EXERCISE - Report each line from the records where the string "decide" turns up.

══════════

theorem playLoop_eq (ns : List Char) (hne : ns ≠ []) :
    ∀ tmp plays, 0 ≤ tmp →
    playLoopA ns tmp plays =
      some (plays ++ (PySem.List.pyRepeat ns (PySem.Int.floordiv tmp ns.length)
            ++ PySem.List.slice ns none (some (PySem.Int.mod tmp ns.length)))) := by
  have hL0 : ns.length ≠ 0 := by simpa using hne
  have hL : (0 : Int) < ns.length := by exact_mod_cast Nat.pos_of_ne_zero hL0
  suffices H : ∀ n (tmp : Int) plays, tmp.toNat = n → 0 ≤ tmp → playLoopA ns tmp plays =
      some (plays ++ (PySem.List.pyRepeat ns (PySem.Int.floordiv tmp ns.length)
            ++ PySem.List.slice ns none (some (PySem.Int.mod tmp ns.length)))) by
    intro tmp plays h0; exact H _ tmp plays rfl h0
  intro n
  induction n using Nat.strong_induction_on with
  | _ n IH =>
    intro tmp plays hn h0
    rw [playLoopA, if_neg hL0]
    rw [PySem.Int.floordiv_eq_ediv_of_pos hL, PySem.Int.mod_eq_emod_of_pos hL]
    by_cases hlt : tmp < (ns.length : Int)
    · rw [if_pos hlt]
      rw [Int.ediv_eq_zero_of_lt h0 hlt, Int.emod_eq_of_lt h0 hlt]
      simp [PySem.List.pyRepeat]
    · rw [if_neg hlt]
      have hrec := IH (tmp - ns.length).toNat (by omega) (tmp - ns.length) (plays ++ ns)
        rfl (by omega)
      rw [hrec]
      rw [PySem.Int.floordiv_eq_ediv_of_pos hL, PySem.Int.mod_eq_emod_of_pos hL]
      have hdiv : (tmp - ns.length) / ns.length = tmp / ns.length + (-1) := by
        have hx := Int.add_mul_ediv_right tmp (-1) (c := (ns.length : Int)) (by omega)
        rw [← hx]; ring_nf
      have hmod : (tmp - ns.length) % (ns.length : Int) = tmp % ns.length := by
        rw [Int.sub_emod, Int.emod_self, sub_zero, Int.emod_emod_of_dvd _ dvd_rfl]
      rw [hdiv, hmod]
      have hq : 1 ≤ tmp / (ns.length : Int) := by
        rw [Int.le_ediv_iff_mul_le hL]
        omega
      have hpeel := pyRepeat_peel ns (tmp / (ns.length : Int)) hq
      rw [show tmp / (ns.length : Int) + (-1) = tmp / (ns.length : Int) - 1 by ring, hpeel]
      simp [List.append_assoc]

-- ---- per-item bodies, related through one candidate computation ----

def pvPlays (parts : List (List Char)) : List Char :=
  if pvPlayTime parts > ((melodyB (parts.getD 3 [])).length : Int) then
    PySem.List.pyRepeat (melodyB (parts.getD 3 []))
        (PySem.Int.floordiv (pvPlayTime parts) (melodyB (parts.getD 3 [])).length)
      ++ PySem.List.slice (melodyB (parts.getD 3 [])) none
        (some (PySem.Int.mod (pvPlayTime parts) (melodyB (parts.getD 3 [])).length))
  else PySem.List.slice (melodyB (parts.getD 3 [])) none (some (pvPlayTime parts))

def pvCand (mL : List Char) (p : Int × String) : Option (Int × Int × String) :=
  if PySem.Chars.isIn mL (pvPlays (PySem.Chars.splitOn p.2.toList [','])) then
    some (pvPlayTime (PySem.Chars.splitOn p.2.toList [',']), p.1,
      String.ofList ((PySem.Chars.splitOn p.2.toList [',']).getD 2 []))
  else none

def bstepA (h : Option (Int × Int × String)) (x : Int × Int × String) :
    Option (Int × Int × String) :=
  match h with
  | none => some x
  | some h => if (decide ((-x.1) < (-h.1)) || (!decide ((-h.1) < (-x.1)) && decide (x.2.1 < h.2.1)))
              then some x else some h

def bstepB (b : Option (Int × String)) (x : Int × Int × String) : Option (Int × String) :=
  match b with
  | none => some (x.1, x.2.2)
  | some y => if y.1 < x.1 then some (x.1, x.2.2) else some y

══════════

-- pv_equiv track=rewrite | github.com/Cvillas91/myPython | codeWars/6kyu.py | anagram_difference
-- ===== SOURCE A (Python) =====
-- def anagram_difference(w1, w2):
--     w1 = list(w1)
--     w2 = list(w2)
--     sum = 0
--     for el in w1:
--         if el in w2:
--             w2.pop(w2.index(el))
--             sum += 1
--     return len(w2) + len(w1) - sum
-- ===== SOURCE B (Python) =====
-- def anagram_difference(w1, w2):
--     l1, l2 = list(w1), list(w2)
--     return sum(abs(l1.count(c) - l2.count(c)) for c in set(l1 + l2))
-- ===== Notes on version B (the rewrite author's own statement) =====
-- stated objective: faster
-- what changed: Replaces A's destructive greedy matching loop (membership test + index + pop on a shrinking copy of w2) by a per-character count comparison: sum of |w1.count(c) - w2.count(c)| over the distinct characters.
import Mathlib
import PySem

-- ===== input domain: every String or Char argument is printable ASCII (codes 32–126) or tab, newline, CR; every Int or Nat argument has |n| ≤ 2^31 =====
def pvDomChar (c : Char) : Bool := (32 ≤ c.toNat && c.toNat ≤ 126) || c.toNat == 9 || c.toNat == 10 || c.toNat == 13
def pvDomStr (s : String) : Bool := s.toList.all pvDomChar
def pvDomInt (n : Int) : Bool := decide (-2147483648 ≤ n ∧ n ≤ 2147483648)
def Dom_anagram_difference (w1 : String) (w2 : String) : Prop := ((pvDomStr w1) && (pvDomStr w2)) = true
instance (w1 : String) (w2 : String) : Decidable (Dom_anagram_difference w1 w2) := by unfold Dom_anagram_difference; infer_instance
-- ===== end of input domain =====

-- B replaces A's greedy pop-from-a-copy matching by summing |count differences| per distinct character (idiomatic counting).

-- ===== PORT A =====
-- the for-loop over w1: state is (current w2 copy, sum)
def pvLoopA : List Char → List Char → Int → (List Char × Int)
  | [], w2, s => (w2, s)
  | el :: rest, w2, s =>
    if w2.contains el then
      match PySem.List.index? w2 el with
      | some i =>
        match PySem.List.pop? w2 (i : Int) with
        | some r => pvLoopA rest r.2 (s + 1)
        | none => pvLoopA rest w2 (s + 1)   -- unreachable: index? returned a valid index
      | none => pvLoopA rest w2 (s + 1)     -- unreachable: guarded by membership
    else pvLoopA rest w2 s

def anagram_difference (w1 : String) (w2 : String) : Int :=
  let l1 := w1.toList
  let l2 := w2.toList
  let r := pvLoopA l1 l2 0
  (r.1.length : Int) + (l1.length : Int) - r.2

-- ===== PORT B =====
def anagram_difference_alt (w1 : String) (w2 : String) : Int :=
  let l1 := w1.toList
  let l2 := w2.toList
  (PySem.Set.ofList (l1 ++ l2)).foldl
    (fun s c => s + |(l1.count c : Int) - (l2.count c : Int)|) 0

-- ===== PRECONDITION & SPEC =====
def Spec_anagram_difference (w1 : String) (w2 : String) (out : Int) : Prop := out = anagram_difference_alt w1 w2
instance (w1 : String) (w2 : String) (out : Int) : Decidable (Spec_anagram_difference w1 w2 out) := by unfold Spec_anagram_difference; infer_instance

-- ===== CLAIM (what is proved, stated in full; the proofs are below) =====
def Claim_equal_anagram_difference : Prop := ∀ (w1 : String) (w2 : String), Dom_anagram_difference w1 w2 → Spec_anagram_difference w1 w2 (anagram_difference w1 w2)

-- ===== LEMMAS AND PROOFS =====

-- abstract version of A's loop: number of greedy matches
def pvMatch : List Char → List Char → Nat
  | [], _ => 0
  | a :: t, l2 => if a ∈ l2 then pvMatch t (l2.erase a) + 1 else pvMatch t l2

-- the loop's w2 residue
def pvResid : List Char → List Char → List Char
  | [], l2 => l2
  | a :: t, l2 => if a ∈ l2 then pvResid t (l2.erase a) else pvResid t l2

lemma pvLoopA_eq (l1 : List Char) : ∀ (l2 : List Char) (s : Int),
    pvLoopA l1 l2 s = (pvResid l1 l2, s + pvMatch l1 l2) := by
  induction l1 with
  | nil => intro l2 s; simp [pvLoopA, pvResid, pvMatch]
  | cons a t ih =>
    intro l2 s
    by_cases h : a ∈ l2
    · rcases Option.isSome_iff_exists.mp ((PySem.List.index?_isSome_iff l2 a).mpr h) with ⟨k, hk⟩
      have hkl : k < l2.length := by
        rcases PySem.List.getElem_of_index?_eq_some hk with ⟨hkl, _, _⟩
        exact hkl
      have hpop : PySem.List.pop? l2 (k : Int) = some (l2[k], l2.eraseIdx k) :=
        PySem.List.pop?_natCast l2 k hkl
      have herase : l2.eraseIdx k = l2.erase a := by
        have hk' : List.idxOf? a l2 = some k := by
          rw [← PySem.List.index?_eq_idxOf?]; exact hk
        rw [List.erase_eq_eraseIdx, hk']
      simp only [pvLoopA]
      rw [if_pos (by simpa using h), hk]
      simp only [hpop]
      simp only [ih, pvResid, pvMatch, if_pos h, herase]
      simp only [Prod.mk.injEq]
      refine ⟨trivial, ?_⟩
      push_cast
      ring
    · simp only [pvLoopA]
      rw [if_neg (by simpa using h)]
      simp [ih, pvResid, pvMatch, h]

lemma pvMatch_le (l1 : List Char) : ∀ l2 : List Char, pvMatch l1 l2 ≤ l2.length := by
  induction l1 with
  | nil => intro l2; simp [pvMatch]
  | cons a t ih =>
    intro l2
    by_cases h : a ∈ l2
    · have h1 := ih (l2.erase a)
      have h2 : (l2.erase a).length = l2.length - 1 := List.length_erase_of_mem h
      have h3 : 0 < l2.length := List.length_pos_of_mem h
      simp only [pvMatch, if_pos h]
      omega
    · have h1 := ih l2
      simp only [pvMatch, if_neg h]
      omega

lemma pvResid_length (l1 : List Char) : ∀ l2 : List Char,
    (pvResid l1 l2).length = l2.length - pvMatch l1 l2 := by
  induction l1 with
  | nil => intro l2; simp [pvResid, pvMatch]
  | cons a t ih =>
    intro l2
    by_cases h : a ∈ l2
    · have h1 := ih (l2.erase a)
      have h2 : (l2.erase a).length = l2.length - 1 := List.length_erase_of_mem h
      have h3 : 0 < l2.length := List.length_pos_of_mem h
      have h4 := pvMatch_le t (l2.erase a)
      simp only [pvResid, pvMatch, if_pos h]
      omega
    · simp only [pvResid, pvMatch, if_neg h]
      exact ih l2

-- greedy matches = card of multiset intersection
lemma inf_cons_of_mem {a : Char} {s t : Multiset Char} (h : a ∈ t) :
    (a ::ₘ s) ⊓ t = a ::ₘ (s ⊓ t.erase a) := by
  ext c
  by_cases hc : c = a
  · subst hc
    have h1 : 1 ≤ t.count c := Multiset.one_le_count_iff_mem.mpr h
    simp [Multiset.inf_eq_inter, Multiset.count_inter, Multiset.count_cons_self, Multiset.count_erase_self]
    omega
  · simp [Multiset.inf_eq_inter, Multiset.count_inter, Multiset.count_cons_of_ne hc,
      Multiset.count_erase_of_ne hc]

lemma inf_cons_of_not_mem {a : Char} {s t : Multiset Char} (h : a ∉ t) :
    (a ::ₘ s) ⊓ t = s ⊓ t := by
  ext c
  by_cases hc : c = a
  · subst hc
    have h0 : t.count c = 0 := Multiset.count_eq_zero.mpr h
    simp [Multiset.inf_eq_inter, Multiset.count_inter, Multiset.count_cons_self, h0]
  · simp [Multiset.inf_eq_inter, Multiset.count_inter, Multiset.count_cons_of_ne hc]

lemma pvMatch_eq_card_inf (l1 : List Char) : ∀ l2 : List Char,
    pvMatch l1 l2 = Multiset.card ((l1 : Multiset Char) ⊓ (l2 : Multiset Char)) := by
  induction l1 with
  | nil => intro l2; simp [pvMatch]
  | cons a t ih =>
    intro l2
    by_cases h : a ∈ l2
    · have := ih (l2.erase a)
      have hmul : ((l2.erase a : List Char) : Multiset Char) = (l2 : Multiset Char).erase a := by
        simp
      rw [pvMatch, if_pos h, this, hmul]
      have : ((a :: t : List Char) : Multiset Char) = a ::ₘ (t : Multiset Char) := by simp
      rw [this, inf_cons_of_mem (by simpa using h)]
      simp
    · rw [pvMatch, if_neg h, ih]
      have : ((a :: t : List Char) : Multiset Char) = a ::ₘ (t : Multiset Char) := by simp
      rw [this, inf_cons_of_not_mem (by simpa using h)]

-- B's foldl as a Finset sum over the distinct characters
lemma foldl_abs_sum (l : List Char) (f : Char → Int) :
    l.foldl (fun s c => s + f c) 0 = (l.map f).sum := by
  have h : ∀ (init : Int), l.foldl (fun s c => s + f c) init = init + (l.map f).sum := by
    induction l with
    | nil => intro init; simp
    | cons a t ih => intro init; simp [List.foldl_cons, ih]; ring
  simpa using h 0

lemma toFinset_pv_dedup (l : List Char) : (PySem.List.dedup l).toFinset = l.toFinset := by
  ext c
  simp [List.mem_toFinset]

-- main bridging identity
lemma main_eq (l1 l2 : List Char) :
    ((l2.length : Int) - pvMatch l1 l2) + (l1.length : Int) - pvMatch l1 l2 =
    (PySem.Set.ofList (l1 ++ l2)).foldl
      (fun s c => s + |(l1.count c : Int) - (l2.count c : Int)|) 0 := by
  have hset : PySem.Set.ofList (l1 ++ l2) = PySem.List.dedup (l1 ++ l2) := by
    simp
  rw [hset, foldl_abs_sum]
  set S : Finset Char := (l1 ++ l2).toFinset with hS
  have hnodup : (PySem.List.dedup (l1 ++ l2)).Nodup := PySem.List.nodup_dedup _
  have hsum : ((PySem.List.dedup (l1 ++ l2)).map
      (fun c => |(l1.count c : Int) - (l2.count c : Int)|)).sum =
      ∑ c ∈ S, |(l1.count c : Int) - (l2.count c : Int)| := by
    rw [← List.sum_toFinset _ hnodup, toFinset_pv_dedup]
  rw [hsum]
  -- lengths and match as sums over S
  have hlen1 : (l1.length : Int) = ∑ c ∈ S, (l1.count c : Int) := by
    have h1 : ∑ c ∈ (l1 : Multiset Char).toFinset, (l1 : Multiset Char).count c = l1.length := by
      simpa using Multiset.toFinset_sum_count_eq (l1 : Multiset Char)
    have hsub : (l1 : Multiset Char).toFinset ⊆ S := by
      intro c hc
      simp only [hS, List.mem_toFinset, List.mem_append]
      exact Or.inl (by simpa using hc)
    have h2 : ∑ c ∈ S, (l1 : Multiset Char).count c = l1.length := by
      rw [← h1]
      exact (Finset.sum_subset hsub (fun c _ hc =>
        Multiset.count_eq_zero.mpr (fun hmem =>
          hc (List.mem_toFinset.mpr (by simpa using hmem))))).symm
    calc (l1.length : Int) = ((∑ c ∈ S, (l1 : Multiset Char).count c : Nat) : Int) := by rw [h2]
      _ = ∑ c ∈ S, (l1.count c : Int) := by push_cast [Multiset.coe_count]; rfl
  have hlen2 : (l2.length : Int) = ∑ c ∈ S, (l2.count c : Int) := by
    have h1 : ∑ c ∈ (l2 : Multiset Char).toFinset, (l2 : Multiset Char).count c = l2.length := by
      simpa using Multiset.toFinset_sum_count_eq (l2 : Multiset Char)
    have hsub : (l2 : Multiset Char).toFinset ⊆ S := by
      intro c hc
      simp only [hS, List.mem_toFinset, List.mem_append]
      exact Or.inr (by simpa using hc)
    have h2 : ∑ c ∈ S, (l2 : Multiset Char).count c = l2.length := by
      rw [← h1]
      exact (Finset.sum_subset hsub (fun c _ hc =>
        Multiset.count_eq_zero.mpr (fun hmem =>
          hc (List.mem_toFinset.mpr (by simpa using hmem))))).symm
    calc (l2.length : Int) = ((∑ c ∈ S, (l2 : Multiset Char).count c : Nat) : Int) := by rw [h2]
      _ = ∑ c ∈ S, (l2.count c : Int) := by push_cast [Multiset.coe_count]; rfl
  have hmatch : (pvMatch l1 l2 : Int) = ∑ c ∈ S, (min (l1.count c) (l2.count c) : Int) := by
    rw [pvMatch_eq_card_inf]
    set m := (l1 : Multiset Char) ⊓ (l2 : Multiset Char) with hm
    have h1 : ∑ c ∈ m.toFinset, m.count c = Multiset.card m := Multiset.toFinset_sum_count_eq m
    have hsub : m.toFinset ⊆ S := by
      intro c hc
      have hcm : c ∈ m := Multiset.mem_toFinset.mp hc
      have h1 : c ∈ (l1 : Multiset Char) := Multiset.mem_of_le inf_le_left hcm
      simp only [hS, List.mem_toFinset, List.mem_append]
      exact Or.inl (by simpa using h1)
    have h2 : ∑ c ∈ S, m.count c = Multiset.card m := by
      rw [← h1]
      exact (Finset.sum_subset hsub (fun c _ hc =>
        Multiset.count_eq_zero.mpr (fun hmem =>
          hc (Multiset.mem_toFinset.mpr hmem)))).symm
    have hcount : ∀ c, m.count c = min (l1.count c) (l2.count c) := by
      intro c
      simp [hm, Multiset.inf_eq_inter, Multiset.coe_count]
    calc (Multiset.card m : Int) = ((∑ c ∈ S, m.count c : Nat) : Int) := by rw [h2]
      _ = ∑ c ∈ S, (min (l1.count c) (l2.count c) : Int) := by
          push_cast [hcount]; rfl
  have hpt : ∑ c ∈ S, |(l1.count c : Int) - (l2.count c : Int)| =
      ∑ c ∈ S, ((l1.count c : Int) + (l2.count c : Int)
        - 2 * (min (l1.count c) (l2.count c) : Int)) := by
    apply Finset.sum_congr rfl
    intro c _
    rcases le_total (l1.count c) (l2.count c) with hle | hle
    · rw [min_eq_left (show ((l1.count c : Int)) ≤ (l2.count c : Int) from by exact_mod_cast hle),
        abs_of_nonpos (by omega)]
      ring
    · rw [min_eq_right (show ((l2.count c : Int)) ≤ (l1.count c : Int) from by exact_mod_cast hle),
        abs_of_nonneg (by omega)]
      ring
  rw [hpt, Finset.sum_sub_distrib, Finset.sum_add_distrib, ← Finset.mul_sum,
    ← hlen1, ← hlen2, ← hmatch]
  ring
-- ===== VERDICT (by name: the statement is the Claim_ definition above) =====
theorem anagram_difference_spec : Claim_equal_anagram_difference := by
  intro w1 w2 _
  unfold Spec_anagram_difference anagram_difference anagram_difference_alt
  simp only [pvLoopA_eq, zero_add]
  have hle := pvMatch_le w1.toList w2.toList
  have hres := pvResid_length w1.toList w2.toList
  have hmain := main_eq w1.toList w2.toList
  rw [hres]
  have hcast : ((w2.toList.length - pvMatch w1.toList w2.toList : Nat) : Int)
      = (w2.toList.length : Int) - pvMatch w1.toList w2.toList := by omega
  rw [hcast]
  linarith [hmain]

══════════

TASK ANSWER -
  | some h => if (decide ((-x.1) < (-h.1)) || (!decide ((-h.1) < (-x.1)) && decide (x.2.1 < h.2.1)))
def pvDomInt (n : Int) : Bool := decide (-2147483648 ≤ n ∧ n ≤ 2147483648)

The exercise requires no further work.